Only the lines from the one containing "theorem pvGo_ne_nil (ts" through the one containing "theorem a_loop (ts : List (String × String))" should be printed, exactly as they appear below, with both ends included.

*** Opening Data for analysis ***

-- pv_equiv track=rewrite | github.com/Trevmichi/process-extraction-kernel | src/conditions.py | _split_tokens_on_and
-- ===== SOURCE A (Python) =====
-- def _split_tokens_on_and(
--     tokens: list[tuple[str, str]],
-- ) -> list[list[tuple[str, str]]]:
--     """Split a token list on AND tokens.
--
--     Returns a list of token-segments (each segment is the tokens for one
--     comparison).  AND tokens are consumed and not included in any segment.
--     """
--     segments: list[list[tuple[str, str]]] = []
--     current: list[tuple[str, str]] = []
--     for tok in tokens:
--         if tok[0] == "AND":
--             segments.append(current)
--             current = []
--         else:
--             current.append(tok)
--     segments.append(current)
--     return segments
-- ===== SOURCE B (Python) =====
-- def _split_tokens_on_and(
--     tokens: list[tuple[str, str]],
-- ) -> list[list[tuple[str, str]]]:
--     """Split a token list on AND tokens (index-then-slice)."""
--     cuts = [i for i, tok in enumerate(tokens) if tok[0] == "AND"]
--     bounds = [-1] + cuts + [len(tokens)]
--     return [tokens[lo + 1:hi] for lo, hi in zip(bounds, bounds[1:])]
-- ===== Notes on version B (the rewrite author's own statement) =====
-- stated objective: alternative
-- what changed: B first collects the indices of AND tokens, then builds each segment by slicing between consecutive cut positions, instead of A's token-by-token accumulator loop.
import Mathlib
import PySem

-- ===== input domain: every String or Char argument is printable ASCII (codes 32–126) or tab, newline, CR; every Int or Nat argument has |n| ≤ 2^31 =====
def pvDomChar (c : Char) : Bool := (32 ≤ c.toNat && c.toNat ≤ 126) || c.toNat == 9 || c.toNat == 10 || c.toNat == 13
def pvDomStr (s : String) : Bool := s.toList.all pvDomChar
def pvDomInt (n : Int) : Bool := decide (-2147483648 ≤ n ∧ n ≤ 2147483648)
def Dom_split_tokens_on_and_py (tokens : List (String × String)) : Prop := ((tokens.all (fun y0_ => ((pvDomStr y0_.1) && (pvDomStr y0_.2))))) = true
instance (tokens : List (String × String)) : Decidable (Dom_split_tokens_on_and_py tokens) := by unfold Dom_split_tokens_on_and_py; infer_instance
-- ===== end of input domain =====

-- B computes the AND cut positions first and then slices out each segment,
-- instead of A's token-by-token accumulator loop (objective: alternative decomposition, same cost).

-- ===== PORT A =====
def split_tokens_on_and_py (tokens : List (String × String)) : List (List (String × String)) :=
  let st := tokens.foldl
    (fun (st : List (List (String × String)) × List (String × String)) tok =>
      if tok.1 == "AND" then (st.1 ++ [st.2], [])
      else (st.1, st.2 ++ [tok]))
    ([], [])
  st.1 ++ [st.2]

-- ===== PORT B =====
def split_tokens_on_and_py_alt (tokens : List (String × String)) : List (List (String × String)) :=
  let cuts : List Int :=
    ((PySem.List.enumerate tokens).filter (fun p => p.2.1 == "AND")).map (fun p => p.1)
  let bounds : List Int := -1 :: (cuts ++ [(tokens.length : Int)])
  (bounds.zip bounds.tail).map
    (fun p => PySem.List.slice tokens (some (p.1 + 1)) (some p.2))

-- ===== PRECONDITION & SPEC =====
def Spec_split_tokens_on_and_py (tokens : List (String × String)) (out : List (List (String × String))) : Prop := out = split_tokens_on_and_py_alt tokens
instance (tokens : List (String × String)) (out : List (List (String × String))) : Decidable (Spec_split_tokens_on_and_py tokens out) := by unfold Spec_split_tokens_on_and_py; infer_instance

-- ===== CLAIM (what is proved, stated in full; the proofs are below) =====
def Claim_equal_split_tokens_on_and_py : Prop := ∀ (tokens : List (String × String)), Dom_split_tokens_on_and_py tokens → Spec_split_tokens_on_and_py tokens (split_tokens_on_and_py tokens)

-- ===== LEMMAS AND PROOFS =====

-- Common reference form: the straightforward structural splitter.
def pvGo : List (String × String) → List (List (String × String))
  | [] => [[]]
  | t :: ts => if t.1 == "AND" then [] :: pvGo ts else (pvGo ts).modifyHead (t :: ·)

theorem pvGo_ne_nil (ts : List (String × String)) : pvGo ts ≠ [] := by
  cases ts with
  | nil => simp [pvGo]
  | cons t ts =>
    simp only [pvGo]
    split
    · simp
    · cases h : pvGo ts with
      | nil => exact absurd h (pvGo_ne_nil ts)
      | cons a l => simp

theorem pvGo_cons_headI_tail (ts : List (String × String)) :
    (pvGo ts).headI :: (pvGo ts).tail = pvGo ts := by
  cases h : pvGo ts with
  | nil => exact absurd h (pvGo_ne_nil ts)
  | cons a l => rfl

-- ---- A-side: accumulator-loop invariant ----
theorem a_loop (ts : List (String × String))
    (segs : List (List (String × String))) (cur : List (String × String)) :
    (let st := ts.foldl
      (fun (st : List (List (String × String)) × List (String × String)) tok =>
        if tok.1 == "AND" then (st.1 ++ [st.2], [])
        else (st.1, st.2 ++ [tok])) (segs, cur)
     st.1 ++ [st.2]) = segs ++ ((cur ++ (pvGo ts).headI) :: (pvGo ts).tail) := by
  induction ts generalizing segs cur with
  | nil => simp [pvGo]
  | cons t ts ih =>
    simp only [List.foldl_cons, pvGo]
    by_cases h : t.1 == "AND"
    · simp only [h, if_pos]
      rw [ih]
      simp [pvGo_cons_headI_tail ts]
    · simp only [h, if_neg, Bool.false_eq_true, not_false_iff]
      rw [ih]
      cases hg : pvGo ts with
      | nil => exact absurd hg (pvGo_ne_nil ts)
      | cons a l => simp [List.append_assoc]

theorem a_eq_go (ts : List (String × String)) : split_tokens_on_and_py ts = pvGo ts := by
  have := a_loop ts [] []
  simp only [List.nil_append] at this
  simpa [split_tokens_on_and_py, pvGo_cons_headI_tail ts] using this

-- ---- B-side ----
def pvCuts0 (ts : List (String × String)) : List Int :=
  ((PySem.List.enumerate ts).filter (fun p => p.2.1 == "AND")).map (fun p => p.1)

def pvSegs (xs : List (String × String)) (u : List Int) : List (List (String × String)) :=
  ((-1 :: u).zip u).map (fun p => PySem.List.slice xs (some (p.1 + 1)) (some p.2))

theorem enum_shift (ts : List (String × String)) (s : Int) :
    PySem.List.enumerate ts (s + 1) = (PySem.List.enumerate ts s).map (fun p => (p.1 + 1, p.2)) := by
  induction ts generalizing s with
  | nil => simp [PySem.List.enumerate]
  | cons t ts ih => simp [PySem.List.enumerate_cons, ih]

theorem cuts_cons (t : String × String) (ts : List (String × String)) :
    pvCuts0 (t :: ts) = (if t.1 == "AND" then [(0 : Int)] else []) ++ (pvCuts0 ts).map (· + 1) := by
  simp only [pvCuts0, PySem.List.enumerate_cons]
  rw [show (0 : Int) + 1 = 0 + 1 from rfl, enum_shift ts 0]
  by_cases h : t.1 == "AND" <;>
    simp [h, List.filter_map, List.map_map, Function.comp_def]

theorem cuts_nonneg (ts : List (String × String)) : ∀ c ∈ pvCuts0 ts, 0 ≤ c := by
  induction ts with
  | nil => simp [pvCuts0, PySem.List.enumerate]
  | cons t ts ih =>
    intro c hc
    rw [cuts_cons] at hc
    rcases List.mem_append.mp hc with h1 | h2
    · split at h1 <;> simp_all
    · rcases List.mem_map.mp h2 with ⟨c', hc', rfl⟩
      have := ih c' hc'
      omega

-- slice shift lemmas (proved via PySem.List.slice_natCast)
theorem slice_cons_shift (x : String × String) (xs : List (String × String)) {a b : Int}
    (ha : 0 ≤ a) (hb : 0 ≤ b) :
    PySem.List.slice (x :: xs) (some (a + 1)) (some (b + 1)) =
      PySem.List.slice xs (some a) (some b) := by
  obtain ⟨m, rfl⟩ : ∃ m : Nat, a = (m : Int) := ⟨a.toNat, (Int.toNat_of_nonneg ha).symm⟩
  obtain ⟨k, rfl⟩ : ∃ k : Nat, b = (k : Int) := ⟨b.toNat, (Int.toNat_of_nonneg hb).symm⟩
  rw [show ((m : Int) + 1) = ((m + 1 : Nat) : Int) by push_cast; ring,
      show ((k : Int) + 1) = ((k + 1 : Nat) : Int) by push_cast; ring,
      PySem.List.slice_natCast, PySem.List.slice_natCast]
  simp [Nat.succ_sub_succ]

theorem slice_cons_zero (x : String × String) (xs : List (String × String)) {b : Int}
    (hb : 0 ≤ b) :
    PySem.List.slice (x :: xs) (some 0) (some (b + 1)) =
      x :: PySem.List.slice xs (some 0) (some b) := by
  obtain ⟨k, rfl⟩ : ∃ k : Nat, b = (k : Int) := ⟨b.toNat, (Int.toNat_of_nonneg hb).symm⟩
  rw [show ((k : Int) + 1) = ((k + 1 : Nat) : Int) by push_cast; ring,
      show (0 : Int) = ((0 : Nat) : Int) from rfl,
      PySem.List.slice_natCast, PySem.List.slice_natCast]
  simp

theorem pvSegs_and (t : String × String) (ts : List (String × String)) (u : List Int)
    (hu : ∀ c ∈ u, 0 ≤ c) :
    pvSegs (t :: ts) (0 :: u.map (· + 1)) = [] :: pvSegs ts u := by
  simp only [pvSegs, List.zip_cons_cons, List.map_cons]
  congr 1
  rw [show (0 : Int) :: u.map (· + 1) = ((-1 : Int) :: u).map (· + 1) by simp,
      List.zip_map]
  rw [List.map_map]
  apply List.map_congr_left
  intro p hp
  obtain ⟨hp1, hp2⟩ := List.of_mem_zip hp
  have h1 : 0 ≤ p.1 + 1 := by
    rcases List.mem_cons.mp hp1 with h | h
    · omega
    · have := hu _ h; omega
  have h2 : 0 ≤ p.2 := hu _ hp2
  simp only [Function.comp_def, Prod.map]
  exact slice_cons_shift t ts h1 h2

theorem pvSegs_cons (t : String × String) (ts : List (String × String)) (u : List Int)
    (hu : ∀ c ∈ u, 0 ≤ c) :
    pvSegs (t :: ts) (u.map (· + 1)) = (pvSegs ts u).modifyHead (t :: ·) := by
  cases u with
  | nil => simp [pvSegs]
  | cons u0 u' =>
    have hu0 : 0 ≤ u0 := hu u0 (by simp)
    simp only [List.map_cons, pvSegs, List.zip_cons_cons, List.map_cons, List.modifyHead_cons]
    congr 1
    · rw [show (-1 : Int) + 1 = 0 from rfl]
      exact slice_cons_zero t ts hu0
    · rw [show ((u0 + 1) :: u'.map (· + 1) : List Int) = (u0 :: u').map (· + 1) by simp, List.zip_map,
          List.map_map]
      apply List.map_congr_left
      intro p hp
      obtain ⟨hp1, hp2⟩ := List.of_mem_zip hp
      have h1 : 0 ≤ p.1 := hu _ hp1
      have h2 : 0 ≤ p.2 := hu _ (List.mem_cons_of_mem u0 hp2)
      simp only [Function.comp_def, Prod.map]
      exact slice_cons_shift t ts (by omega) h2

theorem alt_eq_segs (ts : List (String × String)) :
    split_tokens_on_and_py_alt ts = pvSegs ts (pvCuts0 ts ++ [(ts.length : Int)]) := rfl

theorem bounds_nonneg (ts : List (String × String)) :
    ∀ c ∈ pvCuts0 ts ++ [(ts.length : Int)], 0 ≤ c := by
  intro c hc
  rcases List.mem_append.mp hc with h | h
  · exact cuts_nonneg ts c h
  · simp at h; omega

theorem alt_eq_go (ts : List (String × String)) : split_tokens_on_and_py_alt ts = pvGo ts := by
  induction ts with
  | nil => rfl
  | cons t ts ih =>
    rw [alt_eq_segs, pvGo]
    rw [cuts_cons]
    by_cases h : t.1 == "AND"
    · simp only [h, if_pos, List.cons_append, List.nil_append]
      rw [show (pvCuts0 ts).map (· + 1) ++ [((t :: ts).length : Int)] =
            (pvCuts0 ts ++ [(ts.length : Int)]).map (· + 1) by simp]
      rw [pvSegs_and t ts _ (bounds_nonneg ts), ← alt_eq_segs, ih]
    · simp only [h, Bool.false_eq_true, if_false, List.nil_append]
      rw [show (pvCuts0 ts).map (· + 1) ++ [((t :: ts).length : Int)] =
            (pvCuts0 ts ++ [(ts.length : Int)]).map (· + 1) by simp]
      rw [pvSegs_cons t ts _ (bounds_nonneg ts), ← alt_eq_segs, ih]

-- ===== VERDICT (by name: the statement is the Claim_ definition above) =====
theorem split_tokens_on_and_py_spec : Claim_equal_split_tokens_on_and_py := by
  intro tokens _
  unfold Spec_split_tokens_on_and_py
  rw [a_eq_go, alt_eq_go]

*** Closing Data for analysis ***

:: Answer to this problem ::
theorem pvGo_ne_nil (ts : List (String × String)) : pvGo ts ≠ [] := by
  cases ts with
  | nil => simp [pvGo]
  | cons t ts =>
    simp only [pvGo]
    split
    · simp
    · cases h : pvGo ts with
      | nil => exact absurd h (pvGo_ne_nil ts)
      | cons a l => simp

theorem pvGo_cons_headI_tail (ts : List (String × String)) :
    (pvGo ts).headI :: (pvGo ts).tail = pvGo ts := by
  cases h : pvGo ts with
  | nil => exact absurd h (pvGo_ne_nil ts)
  | cons a l => rfl

-- ---- A-side: accumulator-loop invariant ----
theorem a_loop (ts : List (String × String))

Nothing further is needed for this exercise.